Patches of growth poke through occasionally, revealing hazelnut trees and red barns. It could even be sunny, beautiful beyond all this, but all I am to focus on now are the etched road lines falling through white softness.

I become mindful of my immediate surroundings. This moment, these things that exist here with me, we are united by the fact that we can see no further than us, the small patch of light we exist in and the smoke of the morning that holds us here, pulling one inch into view as another falls away behind. 

I am thankful for the fog. When I can see the land in its vastness stretching before me, I tend not to live as richly in the beauty immediately encircling me. I overlook the present. Seeing the crisp outline of my destination makes me goal oriented. It takes away from the moment I am in right now. I see this moment as a stepping stone to move me to the future, not a complete and perfect point of arrival in and of itself.

With or without the fog, I can choose to come alive in these moments. The ones that feel like their purpose is solely to get me to point B. And it's actually very important that I do come alive in these moments, because they are my life. They present one more chance in which I can find myself living. If I am not alive in the present, then when am I? 

This is why I am in love with the Oregon fog. It reminds me that no matter where I'm headed, the beauty of the present moment is where I currently live, however fully I may choose to reside there. I can allow the present to captivate me or I can barrel through it as a means to an end I can't even see yet.

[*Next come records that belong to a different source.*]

-- pv_equiv track=rewrite | github.com/theploob/Your-Local-Malevolent-AI | CommandRoll.py | checkGrammar
-- ===== SOURCE A (Python) =====
-- OP_ADD = 1
--
-- OP_MULT = 2
--
-- OP_DIE = 3
--
-- OP_KEEP = 4
--
-- OP_CONDITION = 5
--
-- OP_EXP = 6
--
-- OP_STPAR = 7
--
-- OP_ENPAR = 8
--
-- def checkGrammar(tokenOps):
--     # Have toksOps array, ensure no unusable statements occur
--     # OP_INT = 0
--     # OP_ADD = 1
--     # OP_MULT = 2
--     # OP_DIE = 3
--     # OP_KEEP = 4
--     # OP_CONDITION = 5
--     # OP_EXP = 6
--     # OP_STPAR = 7
--     # OP_ENPAR = 8
--     # OP_BRIEF = 9
--     stparen = 0
--     enparen = 0
--     # TODO finish grammar checker, find more break cases
--     for n,t in enumerate(tokenOps): # Turn into function array switch
--         if t == OP_STPAR:
--             stparen += 1
--         elif t == OP_ENPAR:
--             enparen += 1
--         elif n == 0: # Things that can't start a statement
--             if t in [OP_ADD, OP_MULT, OP_KEEP, OP_CONDITION, OP_EXP, OP_ENPAR]:
--                 return False
--         elif n == len(tokenOps)-1: # Things that can't end a statement
--             if t in [OP_ADD, OP_MULT, OP_DIE, OP_CONDITION, OP_STPAR]:
--                 return False
--
--     if stparen != enparen: # Unequal parenthesis
--         return False
--
--     return True
-- ===== SOURCE B (Python) =====
-- OP_ADD = 1
-- OP_MULT = 2
-- OP_DIE = 3
-- OP_KEEP = 4
-- OP_CONDITION = 5
-- OP_EXP = 6
-- OP_STPAR = 7
-- OP_ENPAR = 8
--
-- def checkGrammar(tokenOps):
--     # Endpoint checks first (parens at an endpoint are exempt: they are
--     # absorbed by the paren-counting branches in the grammar), then a
--     # balanced-parenthesis count via two counting passes.
--     if tokenOps:
--         if tokenOps[0] in (OP_ADD, OP_MULT, OP_KEEP, OP_CONDITION, OP_EXP):
--             return False
--         if len(tokenOps) > 1 and tokenOps[-1] in (OP_ADD, OP_MULT, OP_DIE, OP_CONDITION):
--             return False
--     return tokenOps.count(OP_STPAR) == tokenOps.count(OP_ENPAR)
-- ===== Notes on version B (the rewrite author's own statement) =====
-- stated objective: simpler
-- what changed: Replaced the fused enumerate loop with index-sensitive elif dispatch by two explicit endpoint checks (first/last token, parens exempt) followed by two counting passes tokenOps.count(OP_STPAR) == tokenOps.count(OP_ENPAR).
import Mathlib
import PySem

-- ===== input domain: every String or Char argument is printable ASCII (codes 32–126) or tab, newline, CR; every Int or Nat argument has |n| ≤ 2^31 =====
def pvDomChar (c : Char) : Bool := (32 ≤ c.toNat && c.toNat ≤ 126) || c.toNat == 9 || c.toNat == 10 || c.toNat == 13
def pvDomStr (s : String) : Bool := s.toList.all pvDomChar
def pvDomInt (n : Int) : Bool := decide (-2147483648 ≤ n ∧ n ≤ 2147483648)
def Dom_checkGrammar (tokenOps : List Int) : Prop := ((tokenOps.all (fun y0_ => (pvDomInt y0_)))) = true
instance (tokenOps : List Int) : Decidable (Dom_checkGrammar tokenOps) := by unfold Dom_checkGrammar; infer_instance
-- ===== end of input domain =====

The fog helps me practice that encapsulation of what is near me, what is breathing along with me in my here and now. It helps me hold precious any bubble of imagery my periphery frames in soft blur. I am left to trust the curves of the road just feet in front of me, tuning in to the calm intuition of the present moment. The fog dissolves the future in its mist, allowing the separate beauty of the destination to appear when it will.